------ STUDY MATERIAL ------

theorem buildIdx_fst_getD (ways : List (List Int)) (c : Int) :
    (buildIdx ways).1.getD c [] =
      ((PySem.List.enumerate ways 0).filter
        (fun iw => decide (c = PySem.List.pyGetD iw.2 0 0))).map (·.1) := by
  unfold buildIdx
  simpa using (buildAux_getD c (PySem.List.enumerate ways 0) PySem.Dict.empty PySem.Dict.empty).1

theorem buildIdx_snd_getD (ways : List (List Int)) (c : Int) :
    (buildIdx ways).2.getD c [] =
      ((PySem.List.enumerate ways 0).filter
        (fun iw => decide (c = PySem.List.pyGetD iw.2 (-1) 0))).map (·.1) := by
  unfold buildIdx
  simpa using (buildAux_getD c (PySem.List.enumerate ways 0) PySem.Dict.empty PySem.Dict.empty).2

-- first_alive over a bucket (a projected index list) is find? over the pairs
theorem firstAliveB_map (alive : List Bool) : ∀ P : List (Int × List Int),
    firstAliveB alive (P.map (·.1)) =
      (P.find? (fun iw => PySem.List.pyGetD alive iw.1 false)).map (·.1) := by
  intro P
  induction P with
  | nil => simp [firstAliveB]
  | cons iw rest ih =>
    by_cases h : PySem.List.pyGetD alive iw.1 false = true
    · simp [firstAliveB, h, List.find?_cons]
    · have hf : PySem.List.pyGetD alive iw.1 false = false := by simpa using h
      rw [List.find?_cons_of_neg (by simp [hf])]
      simp [firstAliveB, hf, ih]

theorem minStep_none_left (c : Option Int) : minStep none c = c := by cases c <;> rfl
theorem minStep_some_some (b c : Int) :
    minStep (some b) (some c) = if c < b then some c else some b := rfl

-- min of two first-match indices = first match of the disjunction (indices strictly increasing)
theorem minStep_find? (p q : Int × List Int → Bool) :
    ∀ P : List (Int × List Int), P.Pairwise (fun a b => a.1 < b.1) →
      minStep ((P.find? p).map (·.1)) ((P.find? q).map (·.1)) =
        (P.find? (fun x => p x || q x)).map (·.1) := by
  intro P
  induction P with
  | nil => simp [minStep]
  | cons x rest ih =>
    intro hpw
    rw [List.pairwise_cons] at hpw
    by_cases hp : p x
    · have hP : List.find? p (x :: rest) = some x := List.find?_cons_of_pos hp
      have hPQ : List.find? (fun y => p y || q y) (x :: rest) = some x :=
        List.find?_cons_of_pos (by simp [hp])
      rw [hP, hPQ]
      cases hq : List.find? q (x :: rest) with
      | none => rfl
      | some e =>
        have he : e ∈ x :: rest := List.mem_of_find?_eq_some hq
        simp only [Option.map_some, minStep_some_some]
        rcases List.mem_cons.mp he with rfl | hmem
        · simp
        · have hlt : x.1 < e.1 := hpw.1 e hmem
          rw [if_neg (by omega)]
    · by_cases hq : q x
      · have hQ : List.find? q (x :: rest) = some x := List.find?_cons_of_pos hq
        have hPQ : List.find? (fun y => p y || q y) (x :: rest) = some x :=
          List.find?_cons_of_pos (by simp [hp, hq])
        have hP : List.find? p (x :: rest) = List.find? p rest :=
          List.find?_cons_of_neg (by simp [hp])
        rw [hP, hQ, hPQ]
        cases hf : List.find? p rest with
        | none => rfl
        | some e =>
          have hlt : x.1 < e.1 := hpw.1 e (List.mem_of_find?_eq_some hf)
          simp only [Option.map_some, minStep_some_some]
          rw [if_pos (by omega)]
      · have hP : List.find? p (x :: rest) = List.find? p rest :=
          List.find?_cons_of_neg (by simp [hp])
        have hQ : List.find? q (x :: rest) = List.find? q rest :=
          List.find?_cons_of_neg (by simp [hq])
        have hPQ : List.find? (fun y => p y || q y) (x :: rest) =
            List.find? (fun y => p y || q y) rest := List.find?_cons_of_neg (by simp [hp, hq])
        rw [hP, hQ, hPQ]
        exact ih hpw.2

-- the pool as both sides see it: still-alive (index, segment) pairs, in index order
def liveP (ways : List (List Int)) (alive : List Bool) : List (Int × List Int) :=
  (PySem.List.enumerate ways 0).filter (fun iw => PySem.List.pyGetD alive iw.1 false)

theorem liveP_pairwise (ways : List (List Int)) (alive : List Bool) :
    (liveP ways alive).Pairwise (fun a b => a.1 < b.1) :=
  (PySem.List.pairwise_lt_enumerate ways 0).filter _

theorem find?_filter' (L : List (Int × List Int)) (p q : Int × List Int → Bool) :
    (L.filter p).find? q = L.find? (fun a => p a && q a) := by
  rw [List.find?_filter]
  congr 1
  funext a
  cases hp : p a <;> cases hq : q a <;> simp [hp, hq]

-- B's candidate selection = first still-alive pool entry passing the four-way test
theorem bestCand_spec (ways : List (List Int)) (alive : List Bool) (f l : Int) :
    bestCand (buildIdx ways).1 (buildIdx ways).2 alive f l =
      ((liveP ways alive).find? (fun iw => mB f l iw.2)).map (·.1) := by
  unfold bestCand liveP
  simp only [List.foldl]
  rw [minStep_none_left]
  rw [buildIdx_fst_getD ways l, buildIdx_snd_getD ways l, buildIdx_snd_getD ways f,
    buildIdx_fst_getD ways f]
  rw [firstAliveB_map, firstAliveB_map, firstAliveB_map, firstAliveB_map]
  rw [find?_filter', find?_filter', find?_filter', find?_filter', find?_filter']
  rw [minStep_find? _ _ _ (PySem.List.pairwise_lt_enumerate ways 0),
    minStep_find? _ _ _ (PySem.List.pairwise_lt_enumerate ways 0),
    minStep_find? _ _ _ (PySem.List.pairwise_lt_enumerate ways 0)]
  have hpred : (fun x : Int × List Int =>
      (((decide (l = PySem.List.pyGetD x.2 0 0) && PySem.List.pyGetD alive x.1 false ||
         decide (l = PySem.List.pyGetD x.2 (-1) 0) && PySem.List.pyGetD alive x.1 false) ||
         decide (f = PySem.List.pyGetD x.2 (-1) 0) && PySem.List.pyGetD alive x.1 false) ||
         decide (f = PySem.List.pyGetD x.2 0 0) && PySem.List.pyGetD alive x.1 false)) =
      (fun x : Int × List Int => PySem.List.pyGetD alive x.1 false && mB f l x.2) := by
    funext x
    cases hA : PySem.List.pyGetD alive x.1 false <;> simp [mB, hA]
  rw [hpred]

-- killing one index: point lookups in the updated alive mask (nonnegative indices)
theorem pyGetD_pySetD_false (alive : List Bool) (i j : Int) (hi : 0 ≤ i)
    (hilen : i < (alive.length : Int)) (hj : 0 ≤ j) :
    PySem.List.pyGetD (PySem.List.pySetD alive i false) j false =
      (PySem.List.pyGetD alive j false && !(j == i)) := by
  rw [PySem.List.pySetD_of_nonneg alive false hi]
  unfold PySem.List.pyGetD PySem.List.pyGet? PySem.List.pyIdx?
  rw [List.length_set]
  by_cases hji : j = i
  · subst hji
    simp only [if_pos hj, if_pos hilen, Option.bind_some]
    rw [List.getElem?_set]
    have : j.toNat < alive.length := by omega
    simp [this]
  · simp only [if_pos hj]
    by_cases hjl : j < (alive.length : Int)
    · simp only [if_pos hjl, Option.bind_some]
      rw [List.getElem?_set_ne (by omega)]
      simp [hji]
    · simp [hjl]

-- dead indices stay dead through pySetD
theorem pyGetD_pySetD_dead (alive : List Bool) (i j : Int)
    (h : PySem.List.pyGetD alive j false = false) :
    PySem.List.pyGetD (PySem.List.pySetD alive i false) j false = false := by
  unfold PySem.List.pyGetD PySem.List.pyGet? PySem.List.pySetD PySem.List.pySet? at *
  cases hk : PySem.List.pyIdx? alive.length i with
  | none => simpa [hk] using h
  | some k =>
    simp only [hk, Option.map_some, Option.getD_some, List.length_set]
    cases hm : PySem.List.pyIdx? alive.length j with
    | none => simp
    | some m =>
      rw [hm] at h
      simp only [Option.bind_some] at h ⊢
      by_cases hkm : k = m
      · subst hkm
        rw [List.getElem?_set, if_pos rfl]
        split <;> rfl
      · rw [List.getElem?_set_ne hkm]
        exact h

-- removing the first match: filtering out its index = eraseP (indices strictly increasing)
theorem filter_ne_eq_eraseP {P : Int × List Int → Bool} :
    ∀ {L : List (Int × List Int)} {e : Int × List Int},
      L.Pairwise (fun a b => a.1 < b.1) → L.find? P = some e →
      L.filter (fun x => !(x.1 == e.1)) = L.eraseP P := by
  intro L
  induction L with
  | nil => intro e _ h; simp at h
  | cons x rest ih =>
    intro e hpw hfind
    rw [List.pairwise_cons] at hpw
    by_cases hx : P x
    · rw [List.find?_cons_of_pos hx] at hfind
      cases hfind
      rw [List.eraseP_cons_of_pos hx, List.filter_cons_of_neg (by simp)]
      exact List.filter_eq_self.mpr (fun a ha => by
        have := hpw.1 a ha
        simp; omega)
    · rw [List.find?_cons_of_neg (by simp [hx])] at hfind
      have he : e ∈ rest := List.mem_of_find?_eq_some hfind
      have hne : x.1 ≠ e.1 := by have := hpw.1 e he; omega
      rw [List.eraseP_cons_of_neg (by simp [hx]), List.filter_cons_of_pos (by simp [hne])]
      rw [ih hpw.2 hfind]

-- liveP after killing the first matching index = eraseP of the match on the old pool
theorem liveP_kill (ways : List (List Int)) (alive : List Bool) (P : Int × List Int → Bool)
    (hlen : alive.length = ways.length) {e : Int × List Int}
    (hfind : (liveP ways alive).find? P = some e) :
    liveP ways (PySem.List.pySetD alive e.1 false) = (liveP ways alive).eraseP P := by
  have hmem : e ∈ liveP ways alive := List.mem_of_find?_eq_some hfind
  have hmem' : e ∈ PySem.List.enumerate ways 0 := List.mem_of_mem_filter hmem
  obtain ⟨k, hk, hke⟩ := (PySem.List.mem_enumerate_iff ways 0 e).mp hmem'
  have he1 : e.1 = (k : Int) := by rw [hke]; simp
  have h0e : 0 ≤ e.1 := by rw [he1]; positivity
  have helen : e.1 < (alive.length : Int) := by rw [he1, hlen]; exact_mod_cast hk
  unfold liveP
  have hstep : (PySem.List.enumerate ways 0).filter
      (fun iw => PySem.List.pyGetD (PySem.List.pySetD alive e.1 false) iw.1 false) =
      ((PySem.List.enumerate ways 0).filter (fun iw => PySem.List.pyGetD alive iw.1 false)).filter
        (fun iw => !(iw.1 == e.1)) := by
    rw [List.filter_filter]
    exact List.filter_congr (fun a ha => by
      obtain ⟨m, hm, hma⟩ := (PySem.List.mem_enumerate_iff ways 0 a).mp ha
      have ha1 : 0 ≤ a.1 := by rw [hma]; positivity
      rw [pyGetD_pySetD_false alive e.1 a.1 h0e helen ha1]
      exact Bool.and_comm _ _)
  rw [hstep]
  exact filter_ne_eq_eraseP (liveP_pairwise ways alive) hfind

theorem growA_closed {ring : List Int} {pool : List (List Int)}
    (h : PySem.List.pyGetD ring 0 0 = PySem.List.pyGetD ring (-1) 0 ∧ 2 < ring.length) :
    growA ring pool = (ring, pool) := by
  rw [growA.eq_def, if_pos h]

theorem growA_step {ring : List Int} {pool : List (List Int)} {rp : List Int × List (List Int)}
    (hcl : ¬(PySem.List.pyGetD ring 0 0 = PySem.List.pyGetD ring (-1) 0 ∧ 2 < ring.length))
    (h : scanA ring pool = some rp) : growA ring pool = growA rp.1 rp.2 := by
  rw [growA.eq_def, if_neg hcl]
  split
  next rp' heq => rw [h] at heq; cases heq; rfl
  next heq => rw [h] at heq; cases heq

------

Every line above from the line with "rw [ih hpw.2 hfind]" to the line with "have hmem' : e" is wanted, ends included; write them out exactly and add no other line.

_TASK ANSWER_
      rw [ih hpw.2 hfind]

-- liveP after killing the first matching index = eraseP of the match on the old pool
theorem liveP_kill (ways : List (List Int)) (alive : List Bool) (P : Int × List Int → Bool)
    (hlen : alive.length = ways.length) {e : Int × List Int}
    (hfind : (liveP ways alive).find? P = some e) :
    liveP ways (PySem.List.pySetD alive e.1 false) = (liveP ways alive).eraseP P := by
  have hmem : e ∈ liveP ways alive := List.mem_of_find?_eq_some hfind
  have hmem' : e ∈ PySem.List.enumerate ways 0 := List.mem_of_mem_filter hmem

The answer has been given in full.